RNA therapeutics all rely on chemical modifications, which help to stabilise these molecules against nucleases and are paramount to their drug-like properties. Critically, such modifications are also essential to blunt activation of innate immune nucleic acid sensors by such RNA therapeutics, but a detailed mechanistic understanding of how this operates remains poorly defined.
We have now made the ground-breaking discovery that degradation fragments as short as three bases (3-mers) from 2’O-methyl-modified phosphorothioate gapmer antisense oligonucleotides can directly bind Toll-Like Receptor (TLR) 7 and TLR8 to impair their RNA sensing activity. Systematic analyses have identified the optimal 3-mer sequences and chemistries impacting TLR7/8 signalling. Functionally, select 3-mer oligonucleotides have divergent effects on TLR8 activity, allowing for both inhibition or potentiation in a sequence-dependent manner, while TLR7 sensing is strictly suppressed by immunoregulatory 3-mers. Mechanistically, molecular dynamics analyses indicate that antagonistic 3-mers do not bind as well as agonistic 3-mers to site 2 of TLR7, potentially underlying their inhibitory function. Critically, TLR7-inhibiting 3-mer oligonucleotides showed significant protection against systemic and topical TLR7-driven inflammation in vivo.

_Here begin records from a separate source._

-- pv_equiv track=rewrite | github.com/stanfordnlp/dspy | dspy/teleprompt/dlcot_optimizer.py | _split_into_verification_blocks
-- ===== SOURCE A (Python) =====
-- from typing import Any, Callable, Dict, List, Optional, Tuple
--
-- def _split_into_verification_blocks(verification_content: str) -> List[str]:
--     """Split verification content into distinct verification blocks.
--
--     Verification blocks represent different validation or checking steps.
--
--     Args:
--         verification_content: Raw verification content as a string
--
--     Returns:
--         List of verification blocks, each as a string
--     """
--     # Similar to approach blocks, but with verification-specific markers
--     markers = ["verify", "check", "to confirm", "double-check", "validation"]
--     blocks = []
--     current_block = []
--
--     for line in verification_content.split("\n"):
--         line_lower = line.lower()
--
--         if any(marker in line_lower for marker in markers) and current_block:
--             blocks.append("\n".join(current_block))
--             current_block = []
--
--         current_block.append(line)
--
--     if current_block:
--         blocks.append("\n".join(current_block))
--
--     # If no blocks were found, treat the entire content as one block
--     if not blocks and verification_content.strip():
--         blocks = [verification_content]
--
--     return blocks
-- ===== SOURCE B (Python) =====
-- def _split_into_verification_blocks(verification_content: str):
--     """Cut the content at marker lines: find each next boundary index and slice,
--     instead of accumulating lines and flushing."""
--     markers = ["verify", "check", "to confirm", "double-check", "validation"]
--
--     def is_marker(line):
--         low = line.lower()
--         return any(m in low for m in markers)
--
--     lines = verification_content.split("\n")
--     blocks = []
--     start = 0
--     while True:
--         cut = next((i for i in range(start + 1, len(lines)) if is_marker(lines[i])), None)
--         if cut is None:
--             blocks.append("\n".join(lines[start:]))
--             return blocks
--         blocks.append("\n".join(lines[start:cut]))
--         start = cut
-- ===== Notes on version B (the rewrite author's own statement) =====
-- stated objective: alternative
-- what changed: Replaces A's accumulate-and-flush loop (per-line current_block buffer plus two post-loop fixups) with a boundary-driven scan: repeatedly find the next marker line index after the current block start and slice-join lines[start:cut], making the dead 'no blocks' fallback disappear.
import Mathlib
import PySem

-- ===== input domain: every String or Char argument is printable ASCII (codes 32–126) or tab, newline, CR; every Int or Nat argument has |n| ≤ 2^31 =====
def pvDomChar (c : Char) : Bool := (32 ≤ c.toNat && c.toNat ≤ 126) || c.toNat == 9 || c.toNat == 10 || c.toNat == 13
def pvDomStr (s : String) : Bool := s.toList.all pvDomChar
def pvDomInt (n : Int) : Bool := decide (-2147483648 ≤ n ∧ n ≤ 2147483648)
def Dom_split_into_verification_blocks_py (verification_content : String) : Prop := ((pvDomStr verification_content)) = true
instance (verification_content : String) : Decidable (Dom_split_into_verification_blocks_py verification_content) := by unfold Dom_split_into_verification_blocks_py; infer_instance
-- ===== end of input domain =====

-- B replaces A's accumulate-and-flush loop by a find-next-boundary-and-slice scan (alternative decomposition, same cost).

-- ===== PORT A =====
def pvMarkersA : List (List Char) :=
  ["verify".toList, "check".toList, "to confirm".toList, "double-check".toList, "validation".toList]

def pvStepA (st : List (List Char) × List (List Char)) (line : List Char) :
    List (List Char) × List (List Char) :=
  let line_lower := PySem.Chars.lower line
  if (pvMarkersA.any fun m => PySem.Chars.isIn m line_lower) && !st.2.isEmpty then
    (st.1 ++ [PySem.Chars.join ['\n'] st.2], [line])
  else
    (st.1, st.2 ++ [line])

def split_into_verification_blocks_py (verification_content : String) : List String :=
  let st := (PySem.Chars.splitOn verification_content.toList ['\n']).foldl pvStepA ([], [])
  let blocks := if !st.2.isEmpty then st.1 ++ [PySem.Chars.join ['\n'] st.2] else st.1
  let blocks' :=
    if blocks.isEmpty && !(PySem.Chars.strip verification_content.toList).isEmpty then
      [verification_content.toList]
    else blocks
  blocks'.map String.ofList

-- ===== PORT B =====
def pvIsMarker (line : List Char) : Bool :=
  let low := PySem.Chars.lower line
  (["verify".toList, "check".toList, "to confirm".toList, "double-check".toList,
    "validation".toList] : List (List Char)).any fun m => PySem.Chars.isIn m low

-- hand port (exact) of next((i for i in range(start+1, len(lines)) if is_marker(lines[i])), None)
def pvFindCut (lines : List (List Char)) (i : Nat) : Option Nat :=
  if h : i < lines.length then
    if pvIsMarker lines[i] then some i else pvFindCut lines (i + 1)
  else none
termination_by lines.length - i

-- bounds of the found cut; the port's own recursion (pvBRec) cites it to terminate
theorem pvFindCut_bounds (lines : List (List Char)) (i : Nat) (c : Nat) :
    pvFindCut lines i = some c → i ≤ c ∧ c < lines.length := by
  fun_induction pvFindCut lines i with
  | case1 i hi hm => intro h; simp only [Option.some.injEq] at h; omega
  | case2 i hi hm ih => intro h; have := ih h; omega
  | case3 i hi => intro h; simp_all

def pvBRec (lines : List (List Char)) (start : Nat) : List (List Char) :=
  match h : pvFindCut lines (start + 1) with
  | none => [PySem.Chars.join ['\n'] (PySem.List.slice lines (some (start : Int)) none)]
  | some cut =>
      PySem.Chars.join ['\n'] (PySem.List.slice lines (some (start : Int)) (some (cut : Int))) ::
        pvBRec lines cut
termination_by lines.length - start
decreasing_by
  have := pvFindCut_bounds lines (start + 1) cut h
  omega

def split_into_verification_blocks_py_alt (verification_content : String) : List String :=
  (pvBRec (PySem.Chars.splitOn verification_content.toList ['\n']) 0).map String.ofList

-- ===== PRECONDITION & SPEC =====
def Spec_split_into_verification_blocks_py (verification_content : String) (out : List String) : Prop := out = split_into_verification_blocks_py_alt verification_content
instance (verification_content : String) (out : List String) : Decidable (Spec_split_into_verification_blocks_py verification_content out) := by unfold Spec_split_into_verification_blocks_py; infer_instance

-- ===== CLAIM (what is proved, stated in full; the proofs are below) =====
def Claim_equal_split_into_verification_blocks_py : Prop := ∀ (verification_content : String), Dom_split_into_verification_blocks_py verification_content → Spec_split_into_verification_blocks_py verification_content (split_into_verification_blocks_py verification_content)

-- ===== LEMMAS AND PROOFS =====

-- common intermediate: group the lines, a new group opening at each marker line
def pvGroups (cur : List (List Char)) : List (List Char) → List (List Char)
  | [] => [PySem.Chars.join ['\n'] cur]
  | y :: ys =>
      if pvIsMarker y then PySem.Chars.join ['\n'] cur :: pvGroups [y] ys
      else pvGroups (cur ++ [y]) ys

theorem pvGroups_ne_nil (cur ls : List (List Char)) : pvGroups cur ls ≠ [] := by
  cases ls with
  | nil => simp [pvGroups]
  | cons y ys => simp only [pvGroups]; split <;> simp [pvGroups_ne_nil]

theorem pvCondA_eq (line : List Char) :
    (pvMarkersA.any fun m => PySem.Chars.isIn m (PySem.Chars.lower line)) = pvIsMarker line := rfl

-- A's fold, once current_block is nonempty, produces exactly the groups
theorem pvFoldA (ls : List (List Char)) (blocks cur : List (List Char)) (h : cur ≠ []) :
    (ls.foldl pvStepA (blocks, cur)).1 ++
        [PySem.Chars.join ['\n'] (ls.foldl pvStepA (blocks, cur)).2] =
      blocks ++ pvGroups cur ls := by
  induction ls generalizing blocks cur with
  | nil => simp [pvGroups]
  | cons y ys ih =>
    have hcur : cur.isEmpty = false := by simpa using h
    cases hP : pvIsMarker y with
    | true =>
      have hstep : pvStepA (blocks, cur) y =
          (blocks ++ [PySem.Chars.join ['\n'] cur], [y]) := by
        simp [pvStepA, pvCondA_eq, hP, hcur]
      rw [List.foldl_cons, hstep, ih _ _ (by simp)]
      simp [pvGroups, hP]
    | false =>
      have hstep : pvStepA (blocks, cur) y = (blocks, cur ++ [y]) := by
        simp [pvStepA, pvCondA_eq, hP]
      rw [List.foldl_cons, hstep, ih _ _ (by simp)]
      simp [pvGroups, hP]

theorem pvFoldA_cur_ne_nil (ls : List (List Char)) (blocks cur : List (List Char))
    (h : cur ≠ []) : (ls.foldl pvStepA (blocks, cur)).2 ≠ [] := by
  induction ls generalizing blocks cur with
  | nil => exact h
  | cons y ys ih =>
    rw [List.foldl_cons, pvStepA]
    split
    · exact ih _ _ (by simp)
    · exact ih _ _ (by simp)

theorem pvFindCut_none (lines : List (List Char)) (i : Nat) :
    pvFindCut lines i = none → ∀ j (hj : j < lines.length), i ≤ j → pvIsMarker lines[j] = false := by
  fun_induction pvFindCut lines i with
  | case1 i hi hm => intro h; simp at h
  | case2 i hi hm ih =>
    intro h j hj hij
    by_cases hji : j = i
    · subst hji; simpa using hm
    · exact ih h j hj (by omega)
  | case3 i hi =>
    intro h j hj hij
    exact absurd hj (by omega)

theorem pvFindCut_some (lines : List (List Char)) (i c : Nat) :
    pvFindCut lines i = some c →
    ((∀ j (hj : j < lines.length), i ≤ j → j < c → pvIsMarker lines[j] = false) ∧
      ∃ hc : c < lines.length, pvIsMarker lines[c] = true) := by
  fun_induction pvFindCut lines i with
  | case1 i hi hm =>
    intro h
    simp only [Option.some.injEq] at h
    subst h
    exact ⟨fun j hj h1 h2 => by omega, hi, hm⟩
  | case2 i hi hm ih =>
    intro h
    obtain ⟨h1, h2⟩ := ih h
    refine ⟨fun j hj hij hjc => ?_, h2⟩
    by_cases hji : j = i
    · subst hji; simpa using hm
    · exact h1 j hj (by omega) hjc
  | case3 i hi => intro h; simp at h

theorem pvGroups_no_marker (rest : List (List Char)) (cur : List (List Char))
    (h : ∀ y ∈ rest, pvIsMarker y = false) :
    pvGroups cur rest = [PySem.Chars.join ['\n'] (cur ++ rest)] := by
  induction rest generalizing cur with
  | nil => simp [pvGroups]
  | cons y ys ih =>
    have hy : pvIsMarker y = false := h y (by simp)
    rw [pvGroups, if_neg (by simp [hy]), ih _ (fun z hz => h z (by simp [hz]))]
    simp

theorem pvGroups_split (ws : List (List Char)) (z : List Char) (zs : List (List Char))
    (cur : List (List Char))
    (hw : ∀ y ∈ ws, pvIsMarker y = false) (hz : pvIsMarker z = true) :
    pvGroups cur (ws ++ z :: zs) =
      PySem.Chars.join ['\n'] (cur ++ ws) :: pvGroups [z] zs := by
  induction ws generalizing cur with
  | nil => simp [pvGroups, hz]
  | cons w ws ih =>
    have hw0 : pvIsMarker w = false := hw w (by simp)
    rw [List.cons_append, pvGroups, if_neg (by simp [hw0]),
      ih _ (fun y hy => hw y (by simp [hy]))]
    simp

theorem pvBRec_eq (lines : List (List Char)) (start : Nat) (h : start < lines.length) :
    pvBRec lines start = pvGroups [lines[start]] (lines.drop (start + 1)) := by
  fun_induction pvBRec lines start with
  | case1 start hnone =>
    rw [PySem.List.slice_from_natCast, List.drop_eq_getElem_cons h,
      pvGroups_no_marker _ _ ?_]
    · simp
    · intro y hy
      obtain ⟨jj, hjj, rfl⟩ := List.mem_iff_getElem.mp hy
      rw [List.getElem_drop]
      exact pvFindCut_none lines (start + 1) hnone _ (by simp at hjj; omega) (by omega)
  | case2 start cut hsome ih =>
    obtain ⟨hlo, hhi⟩ := pvFindCut_bounds lines (start + 1) cut hsome
    obtain ⟨hno, hcl, hcm⟩ := pvFindCut_some lines (start + 1) cut hsome
    have hsplit : lines.drop (start + 1) =
        (lines.drop (start + 1)).take (cut - (start + 1)) ++
          lines[cut] :: lines.drop (cut + 1) := by
      conv_lhs => rw [← List.take_append_drop (cut - (start + 1)) (lines.drop (start + 1))]
      rw [List.drop_drop]
      congr 1
      have : start + 1 + (cut - (start + 1)) = cut := by omega
      rw [this, List.drop_eq_getElem_cons hhi]
    rw [hsplit, pvGroups_split _ _ _ _ ?_ hcm, ih hhi]
    · congr 2
      rw [PySem.List.slice_natCast, List.drop_eq_getElem_cons h]
      have : cut - start = (cut - (start + 1)) + 1 := by omega
      rw [this, List.take_succ_cons]
      simp
    · intro y hy
      obtain ⟨jj, hjj, rfl⟩ := List.mem_iff_getElem.mp hy
      rw [List.getElem_take, List.getElem_drop]
      have hjj' : jj < cut - (start + 1) := by
        simp at hjj; omega
      exact hno _ (by omega) (by omega) (by omega)

theorem pvSplitOn_go_ne_nil (sep : List Char) (fuel : Nat) (l cur : List Char)
    (acc : List (List Char)) : PySem.Chars.splitOn.go sep fuel l cur acc ≠ [] := by
  induction fuel generalizing l cur acc with
  | zero => rw [PySem.Chars.splitOn.go]; simp
  | succ fuel ih =>
    cases l with
    | nil => rw [PySem.Chars.splitOn.go]; simp; omega
    | cons c rest =>
      rw [PySem.Chars.splitOn.go]
      split
      · exact ih _ _ _
      · exact ih _ _ _

theorem pvSplitOn_ne_nil (s sep : List Char) : PySem.Chars.splitOn s sep ≠ [] := by
  rw [PySem.Chars.splitOn]
  exact pvSplitOn_go_ne_nil _ _ _ _ _

-- ===== VERDICT (by name: the statement is the Claim_ definition above) =====
theorem split_into_verification_blocks_py_spec : Claim_equal_split_into_verification_blocks_py := by
  intro vc _
  unfold Spec_split_into_verification_blocks_py
  unfold split_into_verification_blocks_py split_into_verification_blocks_py_alt
  obtain ⟨x, xs, hx⟩ := List.exists_cons_of_ne_nil (pvSplitOn_ne_nil vc.toList ['\n'])
  rw [hx]
  have h1 : pvStepA ([], []) x = ([], [x]) := by simp [pvStepA]
  have h2 := pvFoldA xs [] [x] (by simp)
  have h3 := pvFoldA_cur_ne_nil xs [] [x] (by simp)
  have h4 := pvGroups_ne_nil [x] xs
  have h5 : pvBRec (x :: xs) 0 = pvGroups [x] xs := by
    rw [pvBRec_eq (x :: xs) 0 (by simp)]
    simp
  simp only [List.foldl_cons, h1, h5]
  have hb : (!(List.foldl pvStepA ([], [x]) xs).2.isEmpty) = true := by
    simpa [List.isEmpty_iff] using h3
  rw [if_pos hb, h2]
  simp [List.isEmpty_iff, h4]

Collectively, our findings add to the understanding of TLR7/8 sensing of RNA, indicating a complex interplay between activating and inhibiting fragments according to base and sugar modification of their nucleotides. Our studies suggest that the distinction between self and non-self RNA by TLR7/8 relies on the competitive activities of 3-base long “immune codons”, acting as agonists or antagonists. Finally, our work defines a novel class of ultra-short immunomodulatory oligonucleotides with a broad range of potential therapeutic applications.